ANMS allows to choose points that are both helpful and nicely spread out in the whole image. I calculated the impression radius of every single interest point based on the following formula:

campanile_harris_pts

where I is the set of interests points and x_i is 1 point -- Here, I set c_robust = 0.9, just as the paper. Here's the result of choosing 500 points with ANMS:

campanile_anms

Step 3: Feature Descriptor Extraction + Feature Matching

Now we have some "good points" on each image, we need to figure out how to match them on both images.

Feature Extraction - At each interest point, we sample a 8x8 patch from a 40x40 window and then normalize them.
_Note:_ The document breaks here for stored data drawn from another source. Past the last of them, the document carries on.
set_option maxHeartbeats 1000000 in
theorem inner_cell (targets : List (Int × Int)) (C V row col : Int)
    (pre : List ((Int × Int) × List Int)) (hk : ∀ p ∈ pre, p.1 ≠ (row, col)) :
    (PySem.List.enumerate targets).foldl (fun cov ti =>
        if iscovered ti.2 row col C V then
          PySem.Dict.modify cov (row, col) [] (fun l => l ++ [ti.1])
        else cov) (PySem.Dict.mk pre)
      = PySem.Dict.mk (if idsF targets C V row col = [] then pre
          else pre ++ [((row, col), idsF targets C V row col)]) := by
  have h1 := (foldl_if_filterMap (fun ti => iscovered ti.2 row col C V) (fun ti => ti.1)
      (fun d i => PySem.Dict.modify d (row, col) [] (fun l => l ++ [i]))
      (PySem.List.enumerate targets) (PySem.Dict.mk pre))
  exact h1.trans (foldl_step_ids (idsF targets C V row col) pre (row, col) hk)

theorem foldl_ifP_append {α β : Type} (P : α → Prop) [DecidablePred P] (e : α → β)
    (l : List α) (acc : List β) :
    l.foldl (fun a x => if P x then a else a ++ [e x]) acc
      = acc ++ (l.filter (fun x => decide ¬ P x)).map e := by
  induction l generalizing acc with
  | nil => simp
  | cons x xs ih =>
    by_cases h : P x
    · simp [List.foldl_cons, h, ih]
    · simp [List.foldl_cons, h, ih]

theorem cols_fold (targets : List (Int × Int)) (C V row : Int) (cols : List Int)
    (pre : List ((Int × Int) × List Int)) (hnd : cols.Nodup)
    (hk : ∀ p ∈ pre, ∀ c ∈ cols, p.1 ≠ (row, c)) :
    cols.foldl (fun cov col =>
        (PySem.List.enumerate targets).foldl (fun cov ti =>
          if iscovered ti.2 row col C V then
            PySem.Dict.modify cov (row, col) [] (fun l => l ++ [ti.1])
          else cov) cov) (PySem.Dict.mk pre)
      = PySem.Dict.mk (cols.foldl (fun acc col =>
          if idsF targets C V row col = [] then acc
          else acc ++ [((row, col), idsF targets C V row col)]) pre) := by
  induction cols generalizing pre with
  | nil => rfl
  | cons c cs ih =>
    rw [List.foldl_cons, List.foldl_cons,
        inner_cell targets C V row c pre (fun p hp => hk p hp c (by simp))]
    have hcnotin : c ∉ cs := (List.nodup_cons.mp hnd).1
    by_cases h : idsF targets C V row c = []
    · rw [if_pos h]
      exact ih pre (List.nodup_cons.mp hnd).2 (fun p hp c' hc' => hk p hp c' (by simp [hc']))
    · rw [if_neg h]
      refine ih _ (List.nodup_cons.mp hnd).2 (fun p hp c' hc' => ?_)
      rcases List.mem_append.mp hp with hp' | hp'
      · exact hk p hp' c' (by simp [hc'])
      · have : p = ((row, c), idsF targets C V row c) := by simpa using hp'
        subst this
        intro hcontra
        simp only [Prod.mk.injEq] at hcontra
        exact hcnotin (hcontra.2 ▸ hc')

theorem rows_fold (targets : List (Int × Int)) (C V : Int) (rows : List Int)
    (pre : List ((Int × Int) × List Int)) (hnd : rows.Nodup)
    (hk : ∀ p ∈ pre, p.1.1 ∉ rows) :
    rows.foldl (fun cov row =>
        (PySem.List.pyRange 0 C 1).foldl (fun cov col =>
          (PySem.List.enumerate targets).foldl (fun cov ti =>
            if iscovered ti.2 row col C V then
              PySem.Dict.modify cov (row, col) [] (fun l => l ++ [ti.1])
            else cov) cov) cov) (PySem.Dict.mk pre)
      = PySem.Dict.mk (rows.foldl (fun acc row =>
          (PySem.List.pyRange 0 C 1).foldl (fun acc col =>
            if idsF targets C V row col = [] then acc
            else acc ++ [((row, col), idsF targets C V row col)]) acc) pre) := by
  induction rows generalizing pre with
  | nil => rfl
  | cons r rs ih =>
    rw [List.foldl_cons, List.foldl_cons,
        cols_fold targets C V r (PySem.List.pyRange 0 C 1) pre (pyRange_one_nodup 0 C)
          (fun p hp c _ => by
            intro hcontra
            exact (hk p hp) (by simp [hcontra, List.mem_cons]))]
    have hrnotin : r ∉ rs := (List.nodup_cons.mp hnd).1
    refine ih _ (List.nodup_cons.mp hnd).2 (fun p hp => ?_)
    rw [foldl_ifP_append (fun col => idsF targets C V r col = [])
        (fun col => ((r, col), idsF targets C V r col))] at hp
    rcases List.mem_append.mp hp with hp' | hp'
    · exact fun hmem => hk p hp' (List.mem_cons_of_mem _ hmem)
    · rcases List.mem_map.mp hp' with ⟨c, _, rfl⟩
      simpa using hrnotin

theorem A_characterization (R C : Int) (targets : List (Int × Int)) (V : Int) :
    compute_cov R C targets V
      = ((PySem.List.pyRange 0 R 1).foldl (fun acc row =>
          (PySem.List.pyRange 0 C 1).foldl (fun acc col =>
            if idsF targets C V row col = [] then acc
            else acc ++ [((row, col), idsF targets C V row col)]) acc) []).map
          (fun p => (p.1.1, p.1.2, p.2)) := by
  unfold compute_cov
  rw [show (PySem.Dict.empty : PySem.Dict (Int × Int) (List Int)) = PySem.Dict.mk [] from rfl,
      rows_fold targets C V (PySem.List.pyRange 0 R 1) [] (pyRange_one_nodup 0 R)
        (fun p hp => absurd hp (List.not_mem_nil))]

theorem ids_alt (targets : List (Int × Int)) (C V row col : Int) :
    ((PySem.List.enumerate targets).filterMap (fun ti =>
        if (row - ti.2.1) * (row - ti.2.1) ≤ V * V then
          some (ti.1, (row - ti.2.1) * (row - ti.2.1), ti.2.2)
        else none)).filterMap (fun t =>
        if t.2.1 + (columnsdist col t.2.2 C) ^ 2 ≤ V * V then some t.1 else none)
      = idsF targets C V row col := by
  rw [List.filterMap_filterMap]
  unfold idsF
  apply List.filterMap_congr
  intro ti _
  have hsq : (row - ti.2.1) ^ 2 = (row - ti.2.1) * (row - ti.2.1) := sq (row - ti.2.1)
  by_cases h1 : (row - ti.2.1) * (row - ti.2.1) ≤ V * V
  · simp only [h1, if_true]
    simp [iscovered, hsq]
  · simp only [h1, if_false]
    have hnc : ¬ ((row - ti.2.1) ^ 2 + (columnsdist col ti.2.2 C) ^ 2 ≤ V * V) := by
      nlinarith [sq_nonneg (columnsdist col ti.2.2 C)]
    simp [iscovered, hnc]

theorem B_characterization (R C : Int) (targets : List (Int × Int)) (V : Int) :
    compute_cov_alt R C targets V
      = (PySem.List.pyRange 0 R 1).foldl (fun acc row =>
          (PySem.List.pyRange 0 C 1).foldl (fun acc col =>
            if idsF targets C V row col = [] then acc
            else acc ++ [(row, col, idsF targets C V row col)]) acc) [] := by
  unfold compute_cov_alt
  simp only
  apply PySem.List.foldl_congr_mem
  intro out row hrow
  simp only [ids_alt]
  by_cases hact : (PySem.List.enumerate targets).filterMap (fun ti =>
      if (row - ti.2.1) * (row - ti.2.1) ≤ V * V then
        some (ti.1, (row - ti.2.1) * (row - ti.2.1), ti.2.2)
      else none) = []
  · rw [if_pos hact]
    have hempty : ∀ col, idsF targets C V row col = [] := by
      intro col
      rw [← ids_alt targets C V row col, hact]
      rfl
    rw [foldl_ifP_append (fun col => idsF targets C V row col = [])
        (fun col => (row, col, idsF targets C V row col))]
    rw [List.filter_eq_nil_iff.mpr (fun c _ => by simp [hempty c])]
    simp
  · rw [if_neg hact]

theorem map_guarded_foldl (C : Int) (targets : List (Int × Int)) (V : Int)
    (rows : List Int) :
    ((rows.foldl (fun acc row =>
        (PySem.List.pyRange 0 C 1).foldl (fun acc col =>
          if idsF targets C V row col = [] then acc
          else acc ++ [((row, col), idsF targets C V row col)]) acc) []).map
        (fun p => (p.1.1, p.1.2, p.2)))
      = rows.foldl (fun acc row =>
          (PySem.List.pyRange 0 C 1).foldl (fun acc col =>
            if idsF targets C V row col = [] then acc
            else acc ++ [(row, col, idsF targets C V row col)]) acc) [] := by
  have hA : ∀ (acc : List ((Int × Int) × List Int)) (row : Int),
      (PySem.List.pyRange 0 C 1).foldl (fun acc col =>
        if idsF targets C V row col = [] then acc
        else acc ++ [((row, col), idsF targets C V row col)]) acc
      = acc ++ ((PySem.List.pyRange 0 C 1).filter
          (fun col => decide ¬ (idsF targets C V row col = []))).map
          (fun col => ((row, col), idsF targets C V row col)) := fun acc row =>
    foldl_ifP_append _ _ _ _
  have hB : ∀ (acc : List (Int × Int × List Int)) (row : Int),
      (PySem.List.pyRange 0 C 1).foldl (fun acc col =>
        if idsF targets C V row col = [] then acc
        else acc ++ [(row, col, idsF targets C V row col)]) acc
      = acc ++ ((PySem.List.pyRange 0 C 1).filter
          (fun col => decide ¬ (idsF targets C V row col = []))).map
          (fun col => (row, col, idsF targets C V row col)) := fun acc row =>
    foldl_ifP_append _ _ _ _
  rw [show (fun (acc : List ((Int × Int) × List Int)) (row : Int) =>
        (PySem.List.pyRange 0 C 1).foldl (fun acc col =>
          if idsF targets C V row col = [] then acc
          else acc ++ [((row, col), idsF targets C V row col)]) acc)
      = fun acc row => acc ++ ((PySem.List.pyRange 0 C 1).filter
          (fun col => decide ¬ (idsF targets C V row col = []))).map
          (fun col => ((row, col), idsF targets C V row col))
      from funext fun acc => funext fun row => hA acc row]
  rw [show (fun (acc : List (Int × Int × List Int)) (row : Int) =>
        (PySem.List.pyRange 0 C 1).foldl (fun acc col =>
          if idsF targets C V row col = [] then acc
          else acc ++ [(row, col, idsF targets C V row col)]) acc)
      = fun acc row => acc ++ ((PySem.List.pyRange 0 C 1).filter
          (fun col => decide ¬ (idsF targets C V row col = []))).map
          (fun col => (row, col, idsF targets C V row col))
      from funext fun acc => funext fun row => hB acc row]
  rw [PySem.List.foldl_append_eq_flatMap, PySem.List.foldl_append_eq_flatMap]
  simp [List.map_flatMap, Function.comp_def]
Feature Matching - We then use these normalized patches to calculate the 2 nearest neighbors of each patch from image A from all patches from image B. If the best NN has significantly lower distance (measured by SSD) than the 2nd NN, then it's a good match. More specifically, it's a good match if SSD_1NN / SSD_2NN < threshold (I used 0.4 by default, but sometimes increasing the value gives better results too)

campanile_match_feature

Step 4: RANSAC

As we can see from the matches above, (unfortunately) not all the matches are correct. To compute the homography, we have to have accurate matching points and we pretty much have 0 tolerance of making mistakes there. Therefore, we use RANSAC to find the best possible homography. RANSAC works as follows:

Repeat the following:

  1. Randomly sample 4 matching features
  2. Compute the homography
  3. Use the homography to find inliners where the predicted pixel location after projective transformation is very close to the expected pixel location -- find the number of inliners

Then, we keep the largest set of inliners and use them to recompute H

In my experiments, I found that doing 1000 iterations gave pretty good results.

campanile_warp

Finally, the Panorama!

I compare the panaromas created by auto-feature detection and manual feature selection -- turns out the auto feature detection has slightly better results!

Example 1: Campanile

Originals:

campanile_origins

Auto-stitching:

campanile_warp

Manual: (slightly blurrier than auto)

camp_mosaic_manual

Example 2: Street view Pano

Originals

street_origins

Auto Feature Detection:

street_mosaic_auto

Manual:

street_mosaic_auto_manual

Example 3: Living Room Pano

Originals:

room_origins

Auto-stitching:

room_final_mosaic_auto

Manual: (the edge of the piano is blurrier than the result of auto-stitching)

room_pano

What I learned (Part B)

I think the entire topic of automatic feature detection is very interesting - using Harris corners and playing with different threshold was fun. I think the most interesting part is RANSAC (what a genuis idea), and it's so powerful that if we do a large amount of iterations we are able to find the right homography even if we don't have a good set of matching interests points.